We are walking downslope on the undulating Alberta prairie on the Rocky Mountain Front, looking for a good lunch spot, when the first two bears pop up on an eskerine ridge 100 yards behind and to the east of my field crew and me—a young mother cinnamon black bear and her yearling cub. They graze on the buttery yellow blossoms of balsamroot, which have opened a full six weeks ahead of usual. The bears amble amid these sunflowers in their loose-limbed, pigeon-toed gait, nosing the leafy greens, popping blossoms bigger than an outspread human hand into their mouths whole. Her body language relaxed, the mother bear acknowledges us by flicking her ears in our direction and keeps eating. We note their presence and continue heading downslope.

Fifteen minutes later, the next bear emerges from an aspen copse 200 yards north of us. This enormous bruin has the classic dished-in face and humped back of a grizzly—likely a male due to its size and the fact that it doesn’t have a cub at its side. Cow parsnip leaves dangling from his mouth, he chews his food contentedly and casually looks our way. We keep moving west across the prairie.

Twenty minutes later the next two bears come out from behind a fir tree, 300 yards directly in front of us—a large, tawny-brown, silver-tipped female grizzly bear and her tiny, coal-black cub of the year. We stop and glass them with binoculars. Only slightly bigger than a loaf of bread, the cub gambols around, curious about everything. Like mothers in many species, the adult female bear is multitasking: simultaneously mowing down the thickly sprouting shrubs that have come up at the site of the 2,300 hectare prescribed fire in Waterton Lakes National Park that we’re studying and keeping an eye on her cub. After a few minutes, she stops eating, glances our way for a few heart-stopping seconds, and then with one smooth flick of a massive front paw, flips over a large rock and proceeds to lick up exposed insects.

Half an hour later the next bear crosses a patch of prairie, 400 yards northwest of us. A young adult black bear, he’s digging up glacier lilies, munching on their nutrient-packed, bulbous roots. We keep walking until we find a lunch spot that enables us to keep an eye on all of these bears (for safety) as they feast on the spring bounty that’s sprung up two years after the fire.

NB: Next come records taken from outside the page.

-- pv_equiv track=rewrite | github.com/Hackfmi/HackFMI-8 | order.py | to_groups
-- ===== SOURCE A (Python) =====
-- from functools import reduce
--
-- def to_groups(seq, group_sizes):
--     groups = {}
--     seq_index = 0
--     group_index = 1
--
--     total_sizes = reduce(lambda x, y: x + y, group_sizes)
--
--     if total_sizes < len(seq):
--         group_sizes.append(len(seq) - total_sizes)
--
--     for size in group_sizes:
--         elements_taken = 0
--         group_name = "Group {}".format(group_index)
--         groups[group_name] = []
--         while elements_taken < size and seq_index < len(seq):
--             groups[group_name].append(seq[seq_index])
--             seq_index += 1
--             elements_taken += 1
--         group_index += 1
--
--     return groups
-- ===== SOURCE B (Python) =====
-- def to_groups(seq, group_sizes):
--     total = sum(group_sizes)
--     if total < len(seq):
--         group_sizes.append(len(seq) - total)
--     groups = {}
--     offset = 0
--     for i, size in enumerate(group_sizes, 1):
--         chunk = seq[offset:offset + max(size, 0)]
--         offset += len(chunk)
--         groups["Group {}".format(i)] = chunk
--     return groups
-- ===== Notes on version B (the rewrite author's own statement) =====
-- stated objective: simpler
-- what changed: Replaces the element-by-element inner while loop with seq_index/elements_taken counters by a single offset and one slice per group (enumerate gives the 1-based group names), removing the nested loop and the per-element dict appends.
import Mathlib
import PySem

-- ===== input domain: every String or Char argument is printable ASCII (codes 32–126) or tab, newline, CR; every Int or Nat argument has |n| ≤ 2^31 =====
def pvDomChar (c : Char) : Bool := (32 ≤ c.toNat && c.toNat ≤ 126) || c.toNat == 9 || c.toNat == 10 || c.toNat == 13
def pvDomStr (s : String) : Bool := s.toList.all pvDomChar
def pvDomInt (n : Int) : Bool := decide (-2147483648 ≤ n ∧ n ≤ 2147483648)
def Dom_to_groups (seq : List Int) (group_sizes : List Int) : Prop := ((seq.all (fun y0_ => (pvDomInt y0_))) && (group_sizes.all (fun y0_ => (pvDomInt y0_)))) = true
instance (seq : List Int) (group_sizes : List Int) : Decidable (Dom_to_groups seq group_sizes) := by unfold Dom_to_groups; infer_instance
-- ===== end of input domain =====

-- B replaces A's nested per-element while loop (seq_index/elements_taken counters, per-element
-- dict appends) by one slice per group driven by a single offset, with enumerate for the names.
-- Note: both A and B append the remainder size to group_sizes IN PLACE (same observable mutation).

-- ===== PORT A =====
-- inner 'while elements_taken < size and seq_index < len(seq)' loop: returns the collected
-- elements and the final seq_index
def toGroupsInnerA (seq : List Int) (size : Int) (elementsTaken : Int) (seqIndex : Nat) :
    List Int × Nat :=
  if h : elementsTaken < size ∧ seqIndex < seq.length then
    let r := toGroupsInnerA seq size (elementsTaken + 1) (seqIndex + 1)
    (seq[seqIndex]'h.2 :: r.1, r.2)
  else ([], seqIndex)
termination_by seq.length - seqIndex

-- 'for size in group_sizes' loop; the dict keys "Group 1", "Group 2", … are pairwise distinct
-- and inserted once each, so the dict is exactly this association list in insertion order
def toGroupsOuterA (seq : List Int) : List Int → Nat → Int → List (String × List Int)
  | [], _, _ => []
  | size :: rest, seqIndex, groupIndex =>
    let r := toGroupsInnerA seq size 0 seqIndex
    ("Group " ++ PySem.Int.toStr groupIndex, r.1) ::
      toGroupsOuterA seq rest r.2 (groupIndex + 1)

def to_groups (seq : List Int) (group_sizes : List Int) : List (String × List Int) :=
  match group_sizes with
  | [] => []  -- reduce over an empty list raises TypeError; excluded by Pre_to_groups
  | g :: rest =>
    let total_sizes := rest.foldl (· + ·) g  -- reduce(lambda x, y: x + y, group_sizes)
    let gs := if total_sizes < (seq.length : Int)
              then (g :: rest) ++ [(seq.length : Int) - total_sizes]
              else g :: rest
    toGroupsOuterA seq gs 0 1

-- ===== PORT B =====
def toGroupsLoopB (seq : List Int) : List (Int × Int) → Int → List (String × List Int)
  | [], _ => []
  | (i, size) :: rest, offset =>
    let chunk := PySem.List.slice seq (some offset) (some (offset + max size 0))
    ("Group " ++ PySem.Int.toStr i, chunk) ::
      toGroupsLoopB seq rest (offset + (chunk.length : Int))

def to_groups_alt (seq : List Int) (group_sizes : List Int) : List (String × List Int) :=
  let total := group_sizes.sum
  let gs := if total < (seq.length : Int)
            then group_sizes ++ [(seq.length : Int) - total]
            else group_sizes
  toGroupsLoopB seq (PySem.List.enumerate gs 1) 0

-- ===== PRECONDITION & SPEC =====
-- Pre_ excludes only empty group_sizes, on which A's reduce raises TypeError.
def Pre_to_groups (seq : List Int) (group_sizes : List Int) : Prop := group_sizes ≠ []
instance (seq : List Int) (group_sizes : List Int) : Decidable (Pre_to_groups seq group_sizes) := by
  unfold Pre_to_groups; infer_instance

def pvWitness_to_groups : List Int × List Int := ([1, 2, 3, 4, 5], [2, 1])

def Spec_to_groups (seq : List Int) (group_sizes : List Int) (out : List (String × List Int)) : Prop :=
  out = to_groups_alt seq group_sizes
instance (seq : List Int) (group_sizes : List Int) (out : List (String × List Int)) :
    Decidable (Spec_to_groups seq group_sizes out) := by unfold Spec_to_groups; infer_instance

-- ===== CLAIM (what is proved, stated in full; the proofs are below) =====
def Claim_equal_to_groups : Prop := ∀ (seq : List Int) (group_sizes : List Int), Dom_to_groups seq group_sizes → Pre_to_groups seq group_sizes → Spec_to_groups seq group_sizes (to_groups seq group_sizes)

-- ===== LEMMAS AND PROOFS =====

-- A's inner while loop collects (size - elements_taken) elements (clamped) from position seqIndex
lemma innerA_eq (seq : List Int) (size : Int) :
    ∀ (idx : Nat) (t : Int),
      toGroupsInnerA seq size t idx =
        ((seq.drop idx).take (size - t).toNat,
          idx + ((seq.drop idx).take (size - t).toNat).length) := by
  intro idx
  induction hn : seq.length - idx using Nat.strong_induction_on generalizing idx with
  | _ n ih =>
    intro t
    rw [toGroupsInnerA]
    split
    · rename_i h
      have hd : seq.drop idx = seq[idx] :: seq.drop (idx + 1) :=
        List.drop_eq_getElem_cons h.2
      have ht : (size - t).toNat = (size - (t + 1)).toNat + 1 := by omega
      have := ih (seq.length - (idx + 1)) (by omega) (idx + 1) rfl (t + 1)
      simp only [this, hd, ht, List.take_succ_cons, List.length_cons]
      rw [Prod.mk.injEq]; exact ⟨rfl, by omega⟩
    · rename_i h
      rcases not_and_or.mp h with h1 | h2
      · have : (size - t).toNat = 0 := by omega
        simp [this]
      · have : seq.drop idx = [] := List.drop_eq_nil_of_le (by omega)
        simp [this]

-- the two loops produce the same list
lemma loops_eq (seq : List Int) :
    ∀ (gs : List Int) (idx : Nat) (gi : Int),
      toGroupsOuterA seq gs idx gi =
        toGroupsLoopB seq (PySem.List.enumerate gs gi) (idx : Int) := by
  intro gs
  induction gs with
  | nil => intro idx gi; simp [toGroupsOuterA, PySem.List.enumerate_nil, toGroupsLoopB]
  | cons size rest ih =>
    intro idx gi
    rw [PySem.List.enumerate_cons]
    show _ = toGroupsLoopB seq ((gi, size) :: PySem.List.enumerate rest (gi + 1)) idx
    rw [toGroupsOuterA, toGroupsLoopB]
    have hchunk : PySem.List.slice seq (some (idx : Int)) (some ((idx : Int) + max size 0)) =
        (seq.drop idx).take (size - 0).toNat := by
      rw [PySem.List.slice_toNat _ (by positivity) (by positivity)]
      simp only [Int.toNat_natCast]
      congr 1
      omega
    simp only [innerA_eq, ← hchunk]
    congr 1
    have : ((idx : Int) + ((PySem.List.slice seq (some (idx:Int)) (some ((idx:Int) + max size 0))).length : Int)) = (((idx + ((PySem.List.slice seq (some (idx:Int)) (some ((idx:Int) + max size 0))).length) : Nat) : Int)) := by push_cast; ring
    rw [this, ih]

-- ===== VERDICT (by name: the statement is the Claim_ definition above) =====
theorem to_groups_spec : Claim_equal_to_groups := by
  intro seq gs _ hpre
  unfold Spec_to_groups
  match gs with
  | [] => exact absurd rfl hpre
  | g :: rest =>
    show to_groups seq (g :: rest) = to_groups_alt seq (g :: rest)
    simp only [to_groups, to_groups_alt]
    rw [show rest.foldl (· + ·) g = (g :: rest).sum from by
      rw [List.sum_eq_foldl, List.foldl_cons, zero_add]]
    exact_mod_cast loops_eq seq
      (if (g :: rest).sum < (seq.length : Int)
       then (g :: rest) ++ [(seq.length : Int) - (g :: rest).sum] else g :: rest) 0 1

We’ve been measuring wildlife use of the area in response to fire, using track transects—
a noninvasive survey method that systematically applies traditional wildlife-tracking techniques and which leaves no trace. Our overarching objective is to determine whether the large fires the park has been setting, combined with a policy that calls for conserving all large carnivores— from wolves to bears to cougars—is helping create a healthier, more resilient ecosystem. Answering this question is particularly important because this is one of the last remaining patches of shortgrass prairie left in North America. This relatively intact system contains all the wildlife species present 200 years ago, before European settlers arrived—except for free-roaming bison. This place is so precious ecologically as well as culturally to the Kainai (Blackfoot) First Nation, whose ancestral land this is, that several decades ago, the United Nations designated it an International Biosphere Reserve and World Heritage Site.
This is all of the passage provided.